Viví en una chacra los primeros 6 años de mi vida, situada a escasos 3 kilómetros de la ciudad de Fray Bentos. Era una casa amplia, rodeada de una gran quinta de árboles frutales, que en la primavera llenaban de flores y aromas casi todo el predio, cuando producían sus frutos teníamos frutas frescas para nosotros 5 niños entre los diez y los 5 años, era una verdadera fiesta, fortuna y aventura. Sin contar con los plantíos de tomates y arvejas, de los cuales también dábamos cuenta en la calurosa hora de la siesta, cuando nuestra madre dormía. Teníamos también una variedad de animales domésticos, caballos, vacas, cerdos, patos, gansos, gallinas y los infaltables perros, guardianes calificados de semejante predio. Llegué a tener una tierna mascotita, una cerdita que mis hermanos de graciosos le habían puesto mi apodo. Ella resbalaba dentro de la casa en los pisos de portland lustrado lo que llenaba de risas nuestra casa, nuestras vidas.
Me costó desprenderme de esa chacra. Me aferré a ella desde la distancia durante mucho tiempo. Sus anécdotas y toda mi infancia se habían quedado estampadas allí, junto a mi inocencia, mis mejores sueños, mi familia.

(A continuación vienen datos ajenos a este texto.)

-- pv_equiv track=rewrite | github.com/Churchillbones/Clinical-Note-Quality-App | clinical_note_quality/services/text_analysis_utils.py | has_temporal_conflict
-- ===== SOURCE A (Python) =====
-- from typing import List, Set, Dict, Optional
--
-- def has_temporal_conflict(temporal_set1: Set[str], temporal_set2: Set[str]) -> bool:
--     """Check for conflicting temporal indicators between two sets."""
--
--     # Define mutually exclusive temporal categories
--     conflicts = [
--         ({'morning'}, {'afternoon', 'evening'}),
--         ({'daily'}, {'weekly', 'monthly'}),
--         ({'hourly'}, {'daily', 'weekly'}),
--         ({'bid'}, {'daily', 'tid', 'qid'}),
--         ({'tid'}, {'daily', 'bid', 'qid'}),
--         ({'qid'}, {'daily', 'bid', 'tid'}),
--     ]
--
--     for set_a, set_b in conflicts:
--         if (temporal_set1 & set_a and temporal_set2 & set_b) or \
--            (temporal_set1 & set_b and temporal_set2 & set_a):
--             return True
--
--     return False
-- ===== SOURCE B (Python) =====
-- _CONFLICT_MAP = {
--     'morning': {'afternoon', 'evening'},
--     'afternoon': {'morning'},
--     'evening': {'morning'},
--     'daily': {'weekly', 'monthly', 'hourly', 'bid', 'tid', 'qid'},
--     'weekly': {'daily', 'hourly'},
--     'monthly': {'daily'},
--     'hourly': {'daily', 'weekly'},
--     'bid': {'daily', 'tid', 'qid'},
--     'tid': {'daily', 'bid', 'qid'},
--     'qid': {'daily', 'bid', 'tid'},
-- }
--
-- def has_temporal_conflict(temporal_set1, temporal_set2):
--     """Check for conflicting temporal indicators between two sets."""
--     for a in temporal_set1:
--         peers = _CONFLICT_MAP.get(a)
--         if peers is not None:
--             for b in temporal_set2:
--                 if b in peers:
--                     return True
--     return False
-- ===== Notes on version B (the rewrite author's own statement) =====
-- stated objective: idiomatic
-- what changed: Replaces the loop over six pair-of-set conflict groups with repeated set intersections by a precomputed symmetric adjacency map from each term to its conflicting terms, scanned once per element of the two inputs.
import Mathlib
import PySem

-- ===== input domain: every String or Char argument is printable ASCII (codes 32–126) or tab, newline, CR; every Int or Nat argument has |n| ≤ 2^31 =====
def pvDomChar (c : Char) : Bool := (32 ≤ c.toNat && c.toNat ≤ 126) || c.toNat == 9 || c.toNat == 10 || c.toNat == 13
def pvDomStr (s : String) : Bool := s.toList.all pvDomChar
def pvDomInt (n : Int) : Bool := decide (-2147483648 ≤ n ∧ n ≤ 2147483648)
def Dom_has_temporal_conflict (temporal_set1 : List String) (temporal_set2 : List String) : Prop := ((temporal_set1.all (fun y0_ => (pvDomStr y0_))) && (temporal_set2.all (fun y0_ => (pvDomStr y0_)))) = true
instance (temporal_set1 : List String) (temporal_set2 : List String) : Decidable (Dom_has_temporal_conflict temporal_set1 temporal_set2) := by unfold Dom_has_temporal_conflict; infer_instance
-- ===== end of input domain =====

-- B replaces A's loop over six pair-of-set conflict groups (set intersections) by a
-- precomputed symmetric term→conflicting-terms adjacency map scanned per input element
-- (objective: idiomatic; same behaviour, return value only).

-- ===== PORT A =====
-- the six mutually exclusive temporal categories, as in A
def pvConflicts : List (List String × List String) :=
  [ (["morning"], ["afternoon", "evening"]),
    (["daily"], ["weekly", "monthly"]),
    (["hourly"], ["daily", "weekly"]),
    (["bid"], ["daily", "tid", "qid"]),
    (["tid"], ["daily", "bid", "qid"]),
    (["qid"], ["daily", "bid", "tid"]) ]

def has_temporal_conflict (temporal_set1 : List String) (temporal_set2 : List String) : Bool :=
  -- for set_a, set_b in conflicts: if (s1 & set_a and s2 & set_b) or (s1 & set_b and s2 & set_a): return True
  pvConflicts.any (fun p =>
    (!(PySem.Set.inter temporal_set1 p.1).isEmpty && !(PySem.Set.inter temporal_set2 p.2).isEmpty) ||
    (!(PySem.Set.inter temporal_set1 p.2).isEmpty && !(PySem.Set.inter temporal_set2 p.1).isEmpty))

-- ===== PORT B =====
-- symmetric adjacency map: term -> set of terms it mutually conflicts with
def pvConflictMap : PySem.Dict String (List String) :=
  PySem.Dict.ofList
    [ ("morning", ["afternoon", "evening"]),
      ("afternoon", ["morning"]),
      ("evening", ["morning"]),
      ("daily", ["weekly", "monthly", "hourly", "bid", "tid", "qid"]),
      ("weekly", ["daily", "hourly"]),
      ("monthly", ["daily"]),
      ("hourly", ["daily", "weekly"]),
      ("bid", ["daily", "tid", "qid"]),
      ("tid", ["daily", "bid", "qid"]),
      ("qid", ["daily", "bid", "tid"]) ]

def has_temporal_conflict_alt (temporal_set1 : List String) (temporal_set2 : List String) : Bool :=
  temporal_set1.any (fun a =>
    match pvConflictMap.get? a with
    | some peers => temporal_set2.any (fun b => peers.contains b)
    | none => false)

-- ===== PRECONDITION & SPEC =====
def Spec_has_temporal_conflict (temporal_set1 : List String) (temporal_set2 : List String) (out : Bool) : Prop := out = has_temporal_conflict_alt temporal_set1 temporal_set2
instance (temporal_set1 : List String) (temporal_set2 : List String) (out : Bool) : Decidable (Spec_has_temporal_conflict temporal_set1 temporal_set2 out) := by unfold Spec_has_temporal_conflict; infer_instance

-- ===== CLAIM (what is proved, stated in full; the proofs are below) =====
def Claim_equal_has_temporal_conflict : Prop := ∀ (temporal_set1 : List String) (temporal_set2 : List String), Dom_has_temporal_conflict temporal_set1 temporal_set2 → Spec_has_temporal_conflict temporal_set1 temporal_set2 (has_temporal_conflict temporal_set1 temporal_set2)

-- ===== LEMMAS AND PROOFS =====

-- pointwise: the adjacency map has exactly the edges of the six conflict groups (symmetrised)
def pvPairs : List (String × List String) :=
  [ ("morning", ["afternoon", "evening"]),
    ("afternoon", ["morning"]),
    ("evening", ["morning"]),
    ("daily", ["weekly", "monthly", "hourly", "bid", "tid", "qid"]),
    ("weekly", ["daily", "hourly"]),
    ("monthly", ["daily"]),
    ("hourly", ["daily", "weekly"]),
    ("bid", ["daily", "tid", "qid"]),
    ("tid", ["daily", "bid", "qid"]),
    ("qid", ["daily", "bid", "tid"]) ]

lemma pv_map_eq : pvConflictMap = PySem.Dict.mk pvPairs := by decide

-- pointwise: the adjacency map has exactly the edges of the six conflict groups (symmetrised)
lemma pv_edge_iff (a b : String) :
    (match pvConflictMap.get? a with
     | some peers => peers.contains b
     | none => false) = true ↔
    ∃ p ∈ pvConflicts, (a ∈ p.1 ∧ b ∈ p.2) ∨ (a ∈ p.2 ∧ b ∈ p.1) := by
  rw [pv_map_eq]
  by_cases hmem : a ∈ (["morning", "afternoon", "evening", "daily", "weekly",
      "monthly", "hourly", "bid", "tid", "qid"] : List String)
  · simp only [List.mem_cons, List.not_mem_nil, or_false] at hmem
    rcases hmem with h | h | h | h | h | h | h | h | h | h <;> subst h <;>
      simp [PySem.Dict.get?, pvPairs, pvConflicts] <;> tauto
  · have hfind : List.find? (fun p => p.1 == a) pvPairs = none := by
      rw [List.find?_eq_none]
      intro p hp
      simp only [pvPairs, List.mem_cons, List.not_mem_nil, or_false] at hp
      rcases hp with h | h | h | h | h | h | h | h | h | h <;> subst h <;>
        simp only [beq_eq_false_iff_ne, ne_eq, Bool.not_eq_true] <;>
        (intro h; apply hmem; subst h; simp)
    simp only [PySem.Dict.get?, hfind, Option.map_none]
    simp only [pvConflicts]
    simp_all

lemma pv_match_any (o : Option (List String)) (l : List String) :
    (match o with
     | some peers => l.any (fun b => peers.contains b)
     | none => false)
    = l.any (fun b =>
        (match o with
         | some peers => peers.contains b
         | none => false)) := by
  cases o <;> simp

lemma pv_inter_nonempty (s t : List String) :
    ((!(PySem.Set.inter s t).isEmpty) = true) ↔ ∃ x ∈ s, x ∈ t := by
  simp only [Bool.not_eq_true', List.isEmpty_eq_false_iff, ne_eq]
  constructor
  · intro h
    rcases hl : PySem.Set.inter s t with _ | ⟨x, xs⟩
    · exact absurd hl h
    · have hx : x ∈ PySem.Set.inter s t := by rw [hl]; exact List.mem_cons_self
      exact ⟨x, ((PySem.Set.mem_inter _ _ _).mp hx).1, ((PySem.Set.mem_inter _ _ _).mp hx).2⟩
  · rintro ⟨x, hxs, hxt⟩ h
    have hx : x ∈ PySem.Set.inter s t := (PySem.Set.mem_inter _ _ _).mpr ⟨hxs, hxt⟩
    rw [h] at hx
    exact List.not_mem_nil hx

theorem has_temporal_conflict_spec : Claim_equal_has_temporal_conflict := by
  intro s1 s2 _
  unfold Spec_has_temporal_conflict
  rw [Bool.eq_iff_iff]
  simp only [has_temporal_conflict, has_temporal_conflict_alt, pv_match_any,
    List.any_eq_true, Bool.or_eq_true, Bool.and_eq_true, pv_inter_nonempty, pv_edge_iff]
  constructor
  · rintro ⟨p, hp, ⟨⟨x, hx, hxp⟩, ⟨y, hy, hyp⟩⟩ | ⟨⟨x, hx, hxp⟩, ⟨y, hy, hyp⟩⟩⟩
    · exact ⟨x, hx, y, hy, p, hp, Or.inl ⟨hxp, hyp⟩⟩
    · exact ⟨x, hx, y, hy, p, hp, Or.inr ⟨hxp, hyp⟩⟩
  · rintro ⟨x, hx, y, hy, p, hp, ⟨hxp, hyp⟩ | ⟨hxp, hyp⟩⟩
    · exact ⟨p, hp, Or.inl ⟨⟨x, hx, hxp⟩, ⟨y, hy, hyp⟩⟩⟩
    · exact ⟨p, hp, Or.inr ⟨⟨x, hx, hxp⟩, ⟨y, hy, hyp⟩⟩⟩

No recuerdo otra parte de mi vida en que la memoria me devuelva una historia de familia, solo en esa chacra, la de mis años más tiernos, mis lindos recuerdos, mis grandes afectos, mis idas a la escuela a través del campo, mis carreras de saltitos en la ruta, mis cantos de rueda rueda, mis hermanos mayores, mis tazas de café con leche humeantes que mi padre me llevaba a la cama antes de salir a las 5 de la mañana a trabajar.
Estaba aún en la chacra cuando sucedió lo del tornado de 1966, que se llevó el techo de la “Casa Cuna” y el gran árbol de paraíso lindero a la casa de los vecinos. Él trajo los llantos y temores de mi madre y de mis hermanos. Estábamos solos en medio del campo, esperando a mi padre, rezando que llegara con vida, hasta que su voz nos devolvió la tranquilidad; con avidez nos devoramos cada una de las palabras de su aventura, la odisea del ómnibus la interminable espera que el tornado cediera, para poder vadear el rio Negro que parecía querer arrastrarlos en sus negras y turbulentas aguas junto la balsa que lo traía hacia nosotros. La distancia que nos separaba de la ciudad de Mercedes en ese momento era enorme y peligrosa, porque aun debían pasar 2 años para que se habilitara ese puente que hoy nos permite pasar el rio en tan solo 5 minutos
Mi chacra con aromas de campo, los opa opa de mis hermanos llevando las vacas al ordeñe, mi primera bici, cuando mi hermano mayor me cerró el portón antes de que pudiera pasar por él porque estaba celoso de que yo tuviera una bici. No sé que me dolió más, si el porrazo o la paliza que le dieron por “mi culpa”. Fue allí a mis cinco años el principio de esa grieta que se abrió entre mi hermano mayor y yo que nos separaría en forma lenta pero definitiva.
Nuestro perro “Buby” que regresó tantas y tantas veces a ella, hasta que la necesidad de estar cerca de nosotros fue más fuerte que su nostalgia por la querencia. Y tuvo que aceptar igual que todos, que jamás volveríamos a nuestra chacra, nuestra inocencia, nuestra infancia feliz.
Hoy, cuando todo parece tan pálido y alejado en el tiempo, cuando la niña parece haberse ido como mi chacra, para siempre, pienso en un lugar agradable para vivir mi madurez y aflora una pequeña chacra, con animalitos, árboles frutales, cerdos, gallinas y aroma a naranjales y jazmines. Y me pregunto: ¿Realmente esa niña alguna vez se fue o solo le dio un espacio a esa persona que se vio obligada a seguir, el ritmo, las normas y reglas sociales que le quitaron su felicidad y su inocencia? Y ahora, como si el tiempo jamás hubiese transcurrido, su yo interior se aferra a uno de los pocos momentos en que pudo sentirse feliz.